I am new to this group since the middle of October, 2006. I am

waiting for a mastectomy on December 11, 2006. I have my first

appointment this coming Monday with my oncologist and a follow up

appointment with my surgeon to make sure my husband and I have all

questions answered before surgery.

I love your attitude and you give me hope that this breast cancer is

beatable. I know each situation is different but the comradery and

the sisterhood in all of this is very helpful.

Take care and I will keep you in my prayers.

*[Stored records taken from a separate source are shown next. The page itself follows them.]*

def flatten_with_wrap_py_alt (raw_lines : List String) : List String :=
  raw_lines.foldl (fun out line =>
    if line.toList.isEmpty then out ++ [""]
    else if line.toList.length ≤ 40 then out ++ [line]
    else pvWrapPtr line.toList 0 line.toList.length out) []

-- ===== PRECONDITION & SPEC =====
def Spec_flatten_with_wrap_py (raw_lines : List String) (out : List String) : Prop := out = flatten_with_wrap_py_alt raw_lines
instance (raw_lines : List String) (out : List String) : Decidable (Spec_flatten_with_wrap_py raw_lines out) := by unfold Spec_flatten_with_wrap_py; infer_instance

-- ===== CLAIM (what is proved, stated in full; the proofs are below) =====
def Claim_equal_flatten_with_wrap_py : Prop := ∀ (raw_lines : List String), Dom_flatten_with_wrap_py raw_lines → Spec_flatten_with_wrap_py raw_lines (flatten_with_wrap_py raw_lines)

-- ===== LEMMAS AND PROOFS =====

-- strip never lengthens a list
lemma pvStripLen_le (cs : List Char) : (PySem.Chars.strip cs).length ≤ cs.length := by
  unfold PySem.Chars.strip PySem.Chars.rstrip PySem.Chars.lstrip
  calc ((List.dropWhile PySem.Chars.isspace
            (List.dropWhile PySem.Chars.isspace cs).reverse).reverse).length
      ≤ (List.dropWhile PySem.Chars.isspace cs).reverse.length := by
        rw [List.length_reverse]; exact List.length_dropWhile_le _ _
    _ ≤ cs.length := by rw [List.length_reverse]; exact List.length_dropWhile_le _ _

-- the new rest is strictly shorter: it is rest[split_at:].strip() with split_at ≥ 21
lemma pvRestLen_lt (rest : List Char) (a : Int) (h21 : 21 ≤ a) (hne : 40 < rest.length) :
    (PySem.Chars.strip (PySem.List.slice rest (some a) none)).length < rest.length := by
  rw [PySem.List.slice_some_none]
  have h1 : 1 ≤ PySem.List.clampIdx rest.length a := by
    unfold PySem.List.clampIdx
    split_ifs with h <;> omega
  calc (PySem.Chars.strip (rest.drop (PySem.List.clampIdx rest.length a))).length
      ≤ (rest.drop (PySem.List.clampIdx rest.length a)).length := pvStripLen_le _
    _ = rest.length - PySem.List.clampIdx rest.length a := by rw [List.length_drop]
    _ < rest.length := by omega
-- pv_equiv track=rewrite | github.com/dropfred/AoC | aoc-2025-python/day_09.py | part_2
-- ===== SOURCE A (Python) =====
-- from itertools import combinations, chain, pairwise
--
-- def size(a, b):
--     ax, ay = a
--     bx, by = b
--     dx, dy = abs(bx - ax) + 1, abs(by - ay) + 1
--     return (dx * dy)
--
-- def part_2(puzzle):
--     def valid(a, b):
--         xa, ya = a
--         xb, yb = b
--         if xa > xb: xa, xb = xb, xa
--         if ya > yb: ya, yb = yb, ya
--         def valid(i, j):
--             xi, yi = i
--             xj, yj = j
--             if xi > xj: xi, xj = xj, xi
--             if yi > yj: yi, yj = yj, yi
--             return xj <= xa or xi >= xb or yj <= ya or yi >= yb
--         for i, j in pairwise(chain(puzzle, puzzle[:1])):
--             if not valid(i, j): return False
--         return True
--
--     area = 0
--     for a, b in combinations(puzzle, 2):
--         if (s := size(a, b)) > area and valid(a, b):
--             area = s
--     return area
-- ===== SOURCE B (Python) =====
-- def part_2(puzzle):
--     n = len(puzzle)
--     edges = []
--     for k in range(n):
--         (xi, yi) = puzzle[k]
--         (xj, yj) = puzzle[(k + 1) % n]
--         edges.append((min(xi, xj), max(xi, xj), min(yi, yj), max(yi, yj)))
--
--     def ok(a, b):
--         lox, hix = min(a[0], b[0]), max(a[0], b[0])
--         loy, hiy = min(a[1], b[1]), max(a[1], b[1])
--         for (x1, x2, y1, y2) in edges:
--             if x2 > lox and x1 < hix and y2 > loy and y1 < hiy:
--                 return False
--         return True
--
--     pairs = []
--     for i in range(n):
--         for j in range(i + 1, n):
--             pairs.append((puzzle[i], puzzle[j]))
--     pairs.sort(key=lambda p: (abs(p[1][0] - p[0][0]) + 1) * (abs(p[1][1] - p[0][1]) + 1),
--                reverse=True)
--     for a, b in pairs:
--         if ok(a, b):
--             return (abs(b[0] - a[0]) + 1) * (abs(b[1] - a[1]) + 1)
--     return 0
-- ===== Notes on version B (the rewrite author's own statement) =====
-- stated objective: alternative
-- what changed: Replaces A's running-max scan (with size>area pruning) by a staged pipeline: precompute a normalized (minx,maxx,miny,maxy) edge table once via modular indexing, build all vertex pairs with index loops, sort them by rectangle size descending, and return the size of the first valid pair (0 if none).
import Mathlib
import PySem

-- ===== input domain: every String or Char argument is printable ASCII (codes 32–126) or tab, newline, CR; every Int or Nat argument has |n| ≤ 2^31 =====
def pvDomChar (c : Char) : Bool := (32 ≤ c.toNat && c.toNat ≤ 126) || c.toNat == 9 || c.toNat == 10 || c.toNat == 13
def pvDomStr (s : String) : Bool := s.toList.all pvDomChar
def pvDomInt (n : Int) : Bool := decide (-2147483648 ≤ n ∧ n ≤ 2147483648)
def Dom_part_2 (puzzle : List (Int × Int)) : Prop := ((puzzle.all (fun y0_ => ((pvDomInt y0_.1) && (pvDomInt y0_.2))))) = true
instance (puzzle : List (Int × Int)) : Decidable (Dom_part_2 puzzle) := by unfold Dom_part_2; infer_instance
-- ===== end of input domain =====

-- B replaces A's accumulate-the-best scan (running max with a size>area pruning) by:
-- normalize all polygon edges once into (minx,maxx,miny,maxy) tuples via modular
-- indexing, generate the vertex pairs by index loops, sort them by rectangle size
-- descending, and return the size of the first valid pair (0 if none).
-- Objective: alternative (not claimed faster).

-- ===== PORT A =====
def size (a b : Int × Int) : Int :=
  (|b.1 - a.1| + 1) * (|b.2 - a.2| + 1)

-- itertools.pairwise(chain(puzzle, puzzle[:1])): consecutive vertex pairs, wrapping once.
def edgesA (l : List (Int × Int)) : List ((Int × Int) × (Int × Int)) :=
  l.zip (l.drop 1 ++ l.take 1)

-- the nested `valid(a, b)` closure (its `for … return False / return True` loop is `all`)
def pvalid (puzzle : List (Int × Int)) (a b : Int × Int) : Bool :=
  let xa := if a.1 > b.1 then b.1 else a.1
  let xb := if a.1 > b.1 then a.1 else b.1
  let ya := if a.2 > b.2 then b.2 else a.2
  let yb := if a.2 > b.2 then a.2 else b.2
  (edgesA puzzle).all (fun ij =>
    let i := ij.1; let j := ij.2
    let xi := if i.1 > j.1 then j.1 else i.1
    let xj := if i.1 > j.1 then i.1 else j.1
    let yi := if i.2 > j.2 then j.2 else i.2
    let yj := if i.2 > j.2 then i.2 else j.2
    decide (xj ≤ xa) || decide (xi ≥ xb) || decide (yj ≤ ya) || decide (yi ≥ yb))

-- itertools.combinations(l, 2) as pairs, in CPython order (hand port, exact)
def combos2 : List (Int × Int) → List ((Int × Int) × (Int × Int))
  | [] => []
  | x :: xs => xs.map (fun y => (x, y)) ++ combos2 xs

def part_2 (puzzle : List (Int × Int)) : Int :=
  (combos2 puzzle).foldl
    (fun area p => if size p.1 p.2 > area && pvalid puzzle p.1 p.2 then size p.1 p.2 else area)
    0

-- ===== PORT B =====
-- the `edges` table: for k in range(n), normalized bounding box of edge (p[k], p[(k+1) % n]);
-- indices here are Nat and nonnegative, so Lean's Nat % and getD k-in-range match Python exactly
def rectEdges (l : List (Int × Int)) : List (Int × Int × Int × Int) :=
  (List.range l.length).map (fun k =>
    let p := l.getD k (0, 0)
    let q := l.getD ((k + 1) % l.length) (0, 0)
    (min p.1 q.1, max p.1 q.1, min p.2 q.2, max p.2 q.2))

-- the `ok(a, b)` check against the precomputed table (early `return False` loop is `any`)
def okRect (es : List (Int × Int × Int × Int)) (a b : Int × Int) : Bool :=
  let lox := min a.1 b.1
  let hix := max a.1 b.1
  let loy := min a.2 b.2
  let hiy := max a.2 b.2
  !(es.any (fun e =>
      decide (e.2.1 > lox) && decide (e.1 < hix) && decide (e.2.2.2 > loy) && decide (e.2.2.1 < hiy)))

-- the two index loops building `pairs`
def idxPairs (l : List (Int × Int)) : List ((Int × Int) × (Int × Int)) :=
  (List.range l.length).flatMap (fun i =>
    ((List.range l.length).drop (i + 1)).map (fun j => (l.getD i (0, 0), l.getD j (0, 0))))

def part_2_alt (puzzle : List (Int × Int)) : Int :=
  let es := rectEdges puzzle
  let pairs := PySem.List.sorted (idxPairs puzzle)
      (fun p => (|p.2.1 - p.1.1| + 1) * (|p.2.2 - p.1.2| + 1)) true
  match pairs.find? (fun p => okRect es p.1 p.2) with
  | some p => (|p.2.1 - p.1.1| + 1) * (|p.2.2 - p.1.2| + 1)
  | none => 0

-- ===== PRECONDITION & SPEC =====
def Spec_part_2 (puzzle : List (Int × Int)) (out : Int) : Prop := out = part_2_alt puzzle
instance (puzzle : List (Int × Int)) (out : Int) : Decidable (Spec_part_2 puzzle out) := by unfold Spec_part_2; infer_instance

-- ===== CLAIM (what is proved, stated in full; the proofs are below) =====
def Claim_equal_part_2 : Prop := ∀ (puzzle : List (Int × Int)), Dom_part_2 puzzle → Spec_part_2 puzzle (part_2 puzzle)

-- ===== LEMMAS AND PROOFS =====

theorem size_pos (a b : Int × Int) : 1 ≤ size a b := by
  unfold size
  have h1 : (0:Int) ≤ |b.1 - a.1| := abs_nonneg _
  have h2 : (0:Int) ≤ |b.2 - a.2| := abs_nonneg _
  nlinarith

-- A's fold step is "max with the key if valid"
theorem foldA_eq_foldMax (v : (Int × Int) × (Int × Int) → Bool)
    (key : (Int × Int) × (Int × Int) → Int)
    (L : List ((Int × Int) × (Int × Int))) (a : Int) :
    L.foldl (fun area p => if key p > area && v p then key p else area) a
      = List.foldl max a ((L.filter v).map key) := by
  induction L generalizing a with
  | nil => rfl
  | cons p T ih =>
    simp only [List.foldl_cons]
    by_cases hv : v p
    · rw [List.filter_cons_of_pos hv, List.map_cons, List.foldl_cons]
      have hstep : (if key p > a && v p then key p else a) = max a (key p) := by
        by_cases hk : key p > a
        · simp [hv, hk, max_eq_right hk.le]
        · simp only [hv, Bool.and_true, hk, decide_false]
          rw [if_neg (by simp), max_eq_left (by omega)]
      rw [hstep, ih]
    · rw [List.filter_cons_of_neg hv]
      have hstep : (if key p > a && v p then key p else a) = a := by simp [hv]
      rw [hstep, ih]

theorem foldl_max_of_le (a : Int) (l : List Int) (h : ∀ x ∈ l, x ≤ a) :
    List.foldl max a l = a := by
  induction l with
  | nil => rfl
  | cons x t ih =>
    simp only [List.foldl_cons]
    rw [max_eq_left (h x (by simp))]
    exact ih (fun y hy => h y (by simp [hy]))

theorem foldl_max_perm {l1 l2 : List Int} (h : l1.Perm l2) (a : Int) :
    List.foldl max a l1 = List.foldl max a l2 := by
  induction h generalizing a with
  | nil => rfl
  | cons x _ ih => simp only [List.foldl_cons]; exact ih _
  | swap x y l => simp only [List.foldl_cons]; rw [max_right_comm]
  | trans _ _ ih1 ih2 => exact (ih1 a).trans (ih2 a)

-- first valid of a size-descending list is the max of the valid sizes
theorem find?_desc_eq_foldMax (v : (Int × Int) × (Int × Int) → Bool)
    (key : (Int × Int) × (Int × Int) → Int)
    (S : List ((Int × Int) × (Int × Int)))
    (hdesc : S.Pairwise (fun p q => key q ≤ key p))
    (hpos : ∀ p ∈ S, 1 ≤ key p) :
    (match S.find? v with
     | some p => key p
     | none => 0)
      = List.foldl max 0 ((S.filter v).map key) := by
  induction S with
  | nil => rfl
  | cons p T ih =>
    rcases List.pairwise_cons.mp hdesc with ⟨hhd, htl⟩
    by_cases hv : v p
    · rw [List.find?_cons_of_pos hv, List.filter_cons_of_pos hv, List.map_cons,
        List.foldl_cons]
      show key p = _
      rw [max_eq_right (le_trans (by norm_num) (hpos p (by simp)))]
      refine (foldl_max_of_le _ _ ?_).symm
      intro x hx
      rcases List.mem_map.mp hx with ⟨q, hq, rfl⟩
      exact hhd q (List.mem_of_mem_filter hq)
    · rw [List.find?_cons_of_neg hv, List.filter_cons_of_neg hv]
      exact ih htl (fun q hq => hpos q (by simp [hq]))

-- (range xs.length).map (g ∘ getD) enumerates xs
theorem map_range_getD {α β : Type} (d : α) (xs : List α) (g : α → β) :
    (List.range xs.length).map (fun j => g (xs.getD j d)) = xs.map g := by
  induction xs with
  | nil => rfl
  | cons x t ih =>
    simp only [List.length_cons, List.range_succ_eq_map, List.map_cons, List.map_map]
    refine congrArg (g x :: ·) ?_
    simpa using ih

-- B's index loops generate exactly itertools.combinations(l, 2)
theorem idxPairs_eq_combos2 (l : List (Int × Int)) : idxPairs l = combos2 l := by
  induction l with
  | nil => rfl
  | cons x t ih =>
    unfold idxPairs combos2
    rw [List.length_cons, List.range_succ_eq_map, List.flatMap_cons]
    refine congrArg₂ (· ++ ·) ?_ ?_
    · -- i = 0 segment: pairs (x, t[j])
      rw [List.drop_one, List.tail_cons, List.map_map]
      have := map_range_getD ((0,0) : Int × Int) t (fun y => (x, y))
      simpa using this
    · -- shifted segments are idxPairs t
      rw [List.flatMap_map, ← ih]
      unfold idxPairs
      refine List.flatMap_congr ?_
      intro i _
      show (((0 : Nat) :: (List.range t.length).map Nat.succ).drop (i.succ + 1)).map
          (fun j => ((x :: t).getD i.succ (0, 0), (x :: t).getD j (0, 0))) = _
      rw [show i.succ + 1 = i + 1 + 1 from rfl, List.drop_succ_cons, ← List.map_drop,
        List.map_map]
      refine List.map_congr_left ?_
      intro j _
      rfl

-- (l.drop 1 ++ l.take 1)[k] is l[(k+1) % len(l)]
theorem wrap_get (l : List (Int × Int)) (k : Nat) (hk : k < l.length)
    (h2 : k < (l.drop 1 ++ l.take 1).length) :
    (l.drop 1 ++ l.take 1)[k] = l.getD ((k + 1) % l.length) (0, 0) := by
  by_cases hlast : k + 1 < l.length
  · rw [List.getElem_append_left (by simp; omega)]
    rw [List.getElem_drop]
    rw [List.getD_eq_getElem l (0,0) (by rw [Nat.mod_eq_of_lt hlast]; omega)]
    congr 1
    rw [Nat.mod_eq_of_lt hlast]
    omega
  · have hk1 : k + 1 = l.length := by omega
    rw [List.getElem_append_right (by simp; omega)]
    rw [List.getElem_take]
    rw [List.getD_eq_getElem l (0,0) (by rw [hk1, Nat.mod_self]; omega)]
    congr 1
    rw [hk1, Nat.mod_self]
    simp
    omega

-- B's normalized edge table comes from A's edge list
theorem rectEdges_eq (l : List (Int × Int)) :
    rectEdges l = (edgesA l).map (fun ij =>
      (min ij.1.1 ij.2.1, max ij.1.1 ij.2.1, min ij.1.2 ij.2.2, max ij.1.2 ij.2.2)) := by
  apply List.ext_getElem
  · simp [rectEdges, edgesA]; omega
  · intro k h1 h2
    have hk : k < l.length := by simpa [rectEdges] using h1
    simp only [rectEdges, List.getElem_map, List.getElem_range, edgesA, List.getElem_zip]
    rw [wrap_get l k hk (by simp; omega), List.getD_eq_getElem l (0,0) hk]

theorem all_eq_not_any {α : Type} (l : List α) (p q : α → Bool)
    (h : ∀ x ∈ l, p x = !q x) : l.all p = !(l.any q) := by
  induction l with
  | nil => rfl
  | cons x t ih =>
    simp only [List.all_cons, List.any_cons, Bool.not_or]
    rw [h x (by simp), ih (fun y hy => h y (by simp [hy]))]

-- B's ok check equals A's nested valid closure
theorem okRect_eq_pvalid (puzzle : List (Int × Int)) (a b : Int × Int) :
    okRect (rectEdges puzzle) a b = pvalid puzzle a b := by
  rw [rectEdges_eq]
  unfold okRect pvalid
  dsimp only
  rw [List.any_map]
  refine (all_eq_not_any _ _ _ ?_).symm
  intro ij _
  simp only [Function.comp]
  have e1 : (if a.1 > b.1 then b.1 else a.1) = min a.1 b.1 := by rw [min_def]; split_ifs <;> omega
  have e2 : (if a.1 > b.1 then a.1 else b.1) = max a.1 b.1 := by rw [max_def]; split_ifs <;> omega
  have e3 : (if a.2 > b.2 then b.2 else a.2) = min a.2 b.2 := by rw [min_def]; split_ifs <;> omega
  have e4 : (if a.2 > b.2 then a.2 else b.2) = max a.2 b.2 := by rw [max_def]; split_ifs <;> omega
  have f1 : (if ij.1.1 > ij.2.1 then ij.2.1 else ij.1.1) = min ij.1.1 ij.2.1 := by
    rw [min_def]; split_ifs <;> omega
  have f2 : (if ij.1.1 > ij.2.1 then ij.1.1 else ij.2.1) = max ij.1.1 ij.2.1 := by
    rw [max_def]; split_ifs <;> omega
  have f3 : (if ij.1.2 > ij.2.2 then ij.2.2 else ij.1.2) = min ij.1.2 ij.2.2 := by
    rw [min_def]; split_ifs <;> omega
  have f4 : (if ij.1.2 > ij.2.2 then ij.1.2 else ij.2.2) = max ij.1.2 ij.2.2 := by
    rw [max_def]; split_ifs <;> omega
  simp only [e1, e2, e3, e4, f1, f2, f3, f4, Bool.not_and, ← decide_not, not_lt]

theorem part_2_eq_max (puzzle : List (Int × Int)) :
    part_2 puzzle
      = List.foldl max 0 ((((combos2 puzzle).filter
          (fun p => pvalid puzzle p.1 p.2)).map (fun p => size p.1 p.2))) := by
  unfold part_2
  exact foldA_eq_foldMax _ _ _ 0

theorem part_2_alt_eq_max (puzzle : List (Int × Int)) :
    part_2_alt puzzle
      = List.foldl max 0 ((((combos2 puzzle).filter
          (fun p => pvalid puzzle p.1 p.2)).map (fun p => size p.1 p.2))) := by
  unfold part_2_alt
  have hkey : (fun p : (Int × Int) × (Int × Int) =>
      (|p.2.1 - p.1.1| + 1) * (|p.2.2 - p.1.2| + 1)) = (fun p => size p.1 p.2) := rfl
  have hok : (fun p : (Int × Int) × (Int × Int) => okRect (rectEdges puzzle) p.1 p.2)
      = (fun p => pvalid puzzle p.1 p.2) := by
    funext p; exact okRect_eq_pvalid puzzle p.1 p.2
  simp only [hkey, hok, idxPairs_eq_combos2]
  have hperm : (PySem.List.sorted (combos2 puzzle) (fun p => size p.1 p.2) true).Perm
      (combos2 puzzle) := PySem.List.sorted_perm _ _ _
  have h1 := find?_desc_eq_foldMax (fun p => pvalid puzzle p.1 p.2)
    (fun p => size p.1 p.2) (PySem.List.sorted (combos2 puzzle) (fun p => size p.1 p.2) true)
    (PySem.List.sorted_pairwise_rev _ _)
    (fun p _ => size_pos p.1 p.2)
  refine h1.trans ?_
  exact foldl_max_perm (((hperm.filter _).map _)) 0

-- ===== VERDICT (by name: the statement is the Claim_ definition above) =====
theorem part_2_spec : Claim_equal_part_2 := by
  intro puzzle _
  unfold Spec_part_2
  rw [part_2_eq_max, part_2_alt_eq_max]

Happy Holidays and God bless you.

Jan Koelsch

jkoelsch1950@...

>

> Had my first chemo appointment yesterday. Glad to have done that

> because as you all said...it's not as bad as you think it might

be.

> Had a combination of Taxotere, Cytoxan and Adriamycin with a little

> Dexamethazone thrown in for good measure. Having a bit of a

problem

> sleeping. I think the Daxamethazone is making me somewhat hyper.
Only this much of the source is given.